======== Input records
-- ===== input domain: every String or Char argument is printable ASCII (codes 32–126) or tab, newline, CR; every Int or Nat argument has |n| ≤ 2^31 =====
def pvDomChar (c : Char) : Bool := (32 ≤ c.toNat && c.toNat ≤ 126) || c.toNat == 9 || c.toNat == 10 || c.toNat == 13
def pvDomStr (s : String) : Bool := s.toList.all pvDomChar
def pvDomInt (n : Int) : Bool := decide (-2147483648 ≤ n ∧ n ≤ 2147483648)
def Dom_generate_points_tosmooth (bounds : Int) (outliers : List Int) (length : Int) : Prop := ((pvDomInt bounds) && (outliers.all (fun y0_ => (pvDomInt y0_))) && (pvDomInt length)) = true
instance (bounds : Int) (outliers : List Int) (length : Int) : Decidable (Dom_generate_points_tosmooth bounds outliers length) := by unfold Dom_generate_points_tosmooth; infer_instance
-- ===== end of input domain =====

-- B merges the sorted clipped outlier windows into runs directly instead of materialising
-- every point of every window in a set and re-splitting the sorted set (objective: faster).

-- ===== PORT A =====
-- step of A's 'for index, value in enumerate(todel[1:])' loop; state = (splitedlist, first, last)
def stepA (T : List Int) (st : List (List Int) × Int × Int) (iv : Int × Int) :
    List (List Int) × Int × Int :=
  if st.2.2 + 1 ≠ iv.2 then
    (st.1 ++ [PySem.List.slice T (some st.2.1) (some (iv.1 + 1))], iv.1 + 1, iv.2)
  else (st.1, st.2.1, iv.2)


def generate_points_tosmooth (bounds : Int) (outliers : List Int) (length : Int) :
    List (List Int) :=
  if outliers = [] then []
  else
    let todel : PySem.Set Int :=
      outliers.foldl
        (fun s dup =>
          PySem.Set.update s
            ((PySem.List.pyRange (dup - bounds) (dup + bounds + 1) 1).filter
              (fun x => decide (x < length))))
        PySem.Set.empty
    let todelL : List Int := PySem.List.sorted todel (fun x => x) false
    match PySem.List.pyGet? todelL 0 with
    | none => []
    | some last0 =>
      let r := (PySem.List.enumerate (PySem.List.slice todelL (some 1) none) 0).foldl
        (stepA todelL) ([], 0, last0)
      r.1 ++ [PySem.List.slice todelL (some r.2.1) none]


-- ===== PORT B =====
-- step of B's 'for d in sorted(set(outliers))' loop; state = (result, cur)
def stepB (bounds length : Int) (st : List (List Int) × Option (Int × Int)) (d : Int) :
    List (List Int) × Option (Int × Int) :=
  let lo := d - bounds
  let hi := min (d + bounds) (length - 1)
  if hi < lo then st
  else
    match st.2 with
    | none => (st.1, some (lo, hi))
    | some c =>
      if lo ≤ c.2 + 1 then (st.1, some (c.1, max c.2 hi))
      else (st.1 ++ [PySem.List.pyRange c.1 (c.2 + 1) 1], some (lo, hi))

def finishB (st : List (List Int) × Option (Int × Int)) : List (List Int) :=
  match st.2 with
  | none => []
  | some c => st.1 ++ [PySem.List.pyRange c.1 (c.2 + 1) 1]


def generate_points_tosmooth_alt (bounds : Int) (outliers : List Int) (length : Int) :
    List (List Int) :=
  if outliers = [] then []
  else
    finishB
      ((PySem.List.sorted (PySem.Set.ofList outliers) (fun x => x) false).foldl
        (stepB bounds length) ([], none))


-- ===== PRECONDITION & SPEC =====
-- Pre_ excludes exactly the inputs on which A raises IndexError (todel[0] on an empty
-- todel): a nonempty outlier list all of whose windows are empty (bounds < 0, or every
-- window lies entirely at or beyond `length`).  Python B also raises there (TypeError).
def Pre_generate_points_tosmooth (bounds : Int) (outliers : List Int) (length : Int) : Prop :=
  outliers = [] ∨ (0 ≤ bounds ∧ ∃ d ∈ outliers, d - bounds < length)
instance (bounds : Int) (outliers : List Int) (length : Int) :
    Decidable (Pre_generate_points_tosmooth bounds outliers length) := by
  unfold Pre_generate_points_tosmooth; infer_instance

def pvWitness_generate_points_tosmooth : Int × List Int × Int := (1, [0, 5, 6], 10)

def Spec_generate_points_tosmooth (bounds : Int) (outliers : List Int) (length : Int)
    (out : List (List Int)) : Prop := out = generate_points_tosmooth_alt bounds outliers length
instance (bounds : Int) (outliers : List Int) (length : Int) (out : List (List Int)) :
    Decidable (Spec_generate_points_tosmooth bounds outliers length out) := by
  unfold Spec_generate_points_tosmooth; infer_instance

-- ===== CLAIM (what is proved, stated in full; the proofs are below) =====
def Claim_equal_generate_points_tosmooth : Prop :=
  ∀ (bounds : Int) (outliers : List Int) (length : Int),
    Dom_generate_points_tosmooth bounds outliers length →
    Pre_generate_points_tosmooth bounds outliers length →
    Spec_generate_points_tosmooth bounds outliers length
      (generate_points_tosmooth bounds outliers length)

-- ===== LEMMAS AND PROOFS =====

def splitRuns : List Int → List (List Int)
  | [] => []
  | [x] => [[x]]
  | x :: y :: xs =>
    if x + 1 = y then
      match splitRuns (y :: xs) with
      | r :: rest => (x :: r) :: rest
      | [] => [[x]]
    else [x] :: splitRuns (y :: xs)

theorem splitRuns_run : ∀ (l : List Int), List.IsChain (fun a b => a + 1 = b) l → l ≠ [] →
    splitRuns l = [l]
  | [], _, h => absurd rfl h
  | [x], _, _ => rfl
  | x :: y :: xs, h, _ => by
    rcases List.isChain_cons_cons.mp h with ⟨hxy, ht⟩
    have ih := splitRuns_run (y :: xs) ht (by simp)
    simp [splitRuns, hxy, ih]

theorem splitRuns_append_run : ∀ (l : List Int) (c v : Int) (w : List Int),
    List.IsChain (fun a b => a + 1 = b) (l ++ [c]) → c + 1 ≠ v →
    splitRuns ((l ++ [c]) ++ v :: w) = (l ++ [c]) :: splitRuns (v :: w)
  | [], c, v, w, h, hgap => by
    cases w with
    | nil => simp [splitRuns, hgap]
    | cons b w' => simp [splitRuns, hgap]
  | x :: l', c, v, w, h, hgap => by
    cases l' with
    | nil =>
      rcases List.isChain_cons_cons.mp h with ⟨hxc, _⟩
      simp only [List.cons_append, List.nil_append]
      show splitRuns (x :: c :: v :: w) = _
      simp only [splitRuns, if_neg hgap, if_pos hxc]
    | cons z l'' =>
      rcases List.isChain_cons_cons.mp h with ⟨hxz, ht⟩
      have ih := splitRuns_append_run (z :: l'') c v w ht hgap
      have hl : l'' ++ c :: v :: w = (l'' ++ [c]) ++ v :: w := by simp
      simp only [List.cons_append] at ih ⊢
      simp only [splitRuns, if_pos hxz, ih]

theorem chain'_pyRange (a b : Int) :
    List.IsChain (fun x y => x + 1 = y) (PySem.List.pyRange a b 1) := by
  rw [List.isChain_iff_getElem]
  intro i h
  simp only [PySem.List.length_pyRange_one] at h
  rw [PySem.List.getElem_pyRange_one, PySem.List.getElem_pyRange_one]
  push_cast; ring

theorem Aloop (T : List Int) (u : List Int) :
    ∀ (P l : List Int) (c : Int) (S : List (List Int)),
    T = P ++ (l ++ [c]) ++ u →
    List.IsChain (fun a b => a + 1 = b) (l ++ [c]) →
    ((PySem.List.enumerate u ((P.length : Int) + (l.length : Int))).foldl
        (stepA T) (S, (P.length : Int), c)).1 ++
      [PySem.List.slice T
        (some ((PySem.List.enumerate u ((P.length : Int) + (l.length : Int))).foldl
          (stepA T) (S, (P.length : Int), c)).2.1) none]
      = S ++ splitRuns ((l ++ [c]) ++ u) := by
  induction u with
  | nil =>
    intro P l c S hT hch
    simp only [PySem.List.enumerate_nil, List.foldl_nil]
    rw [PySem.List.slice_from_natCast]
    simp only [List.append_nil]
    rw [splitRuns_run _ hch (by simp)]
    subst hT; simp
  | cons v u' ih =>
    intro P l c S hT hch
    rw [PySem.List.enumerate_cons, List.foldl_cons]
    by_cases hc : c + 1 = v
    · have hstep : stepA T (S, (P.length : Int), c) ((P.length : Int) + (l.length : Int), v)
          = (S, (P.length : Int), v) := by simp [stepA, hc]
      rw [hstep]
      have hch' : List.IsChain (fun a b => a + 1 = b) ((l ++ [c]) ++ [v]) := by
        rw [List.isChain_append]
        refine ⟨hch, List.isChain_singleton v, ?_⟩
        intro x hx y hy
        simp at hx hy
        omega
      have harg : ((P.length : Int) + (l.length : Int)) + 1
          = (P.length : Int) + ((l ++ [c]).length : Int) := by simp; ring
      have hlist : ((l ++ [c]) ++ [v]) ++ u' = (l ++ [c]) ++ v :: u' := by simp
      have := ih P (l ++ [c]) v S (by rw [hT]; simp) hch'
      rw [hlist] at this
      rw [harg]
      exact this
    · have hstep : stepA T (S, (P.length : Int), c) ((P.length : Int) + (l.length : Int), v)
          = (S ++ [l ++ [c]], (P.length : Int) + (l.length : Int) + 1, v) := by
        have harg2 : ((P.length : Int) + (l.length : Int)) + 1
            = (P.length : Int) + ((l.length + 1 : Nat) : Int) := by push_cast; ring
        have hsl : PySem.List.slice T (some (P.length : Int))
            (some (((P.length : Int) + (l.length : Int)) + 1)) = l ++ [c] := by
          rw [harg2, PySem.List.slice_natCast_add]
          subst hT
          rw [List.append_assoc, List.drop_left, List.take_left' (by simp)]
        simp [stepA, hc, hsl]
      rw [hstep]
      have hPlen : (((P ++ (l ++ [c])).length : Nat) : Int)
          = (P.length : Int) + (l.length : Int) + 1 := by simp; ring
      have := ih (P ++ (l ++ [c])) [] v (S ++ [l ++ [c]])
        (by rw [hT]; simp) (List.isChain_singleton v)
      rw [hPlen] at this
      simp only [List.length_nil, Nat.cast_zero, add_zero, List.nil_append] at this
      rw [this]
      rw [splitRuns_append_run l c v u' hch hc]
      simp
================
■ **Work item**
Copy range, inclusive: the line holding "(stepB bounds length) ([], none))" to the line holding "def Claim_equal_generate_points_tosmooth : Prop". Reproduce exactly those lines of the records above and no others.

■ **Written response**
        (stepB bounds length) ([], none))


-- ===== PRECONDITION & SPEC =====
-- Pre_ excludes exactly the inputs on which A raises IndexError (todel[0] on an empty
-- todel): a nonempty outlier list all of whose windows are empty (bounds < 0, or every
-- window lies entirely at or beyond `length`).  Python B also raises there (TypeError).
def Pre_generate_points_tosmooth (bounds : Int) (outliers : List Int) (length : Int) : Prop :=
  outliers = [] ∨ (0 ≤ bounds ∧ ∃ d ∈ outliers, d - bounds < length)
instance (bounds : Int) (outliers : List Int) (length : Int) :
    Decidable (Pre_generate_points_tosmooth bounds outliers length) := by
  unfold Pre_generate_points_tosmooth; infer_instance

def pvWitness_generate_points_tosmooth : Int × List Int × Int := (1, [0, 5, 6], 10)

def Spec_generate_points_tosmooth (bounds : Int) (outliers : List Int) (length : Int)
    (out : List (List Int)) : Prop := out = generate_points_tosmooth_alt bounds outliers length
instance (bounds : Int) (outliers : List Int) (length : Int) (out : List (List Int)) :
    Decidable (Spec_generate_points_tosmooth bounds outliers length out) := by
  unfold Spec_generate_points_tosmooth; infer_instance

-- ===== CLAIM (what is proved, stated in full; the proofs are below) =====
def Claim_equal_generate_points_tosmooth : Prop :=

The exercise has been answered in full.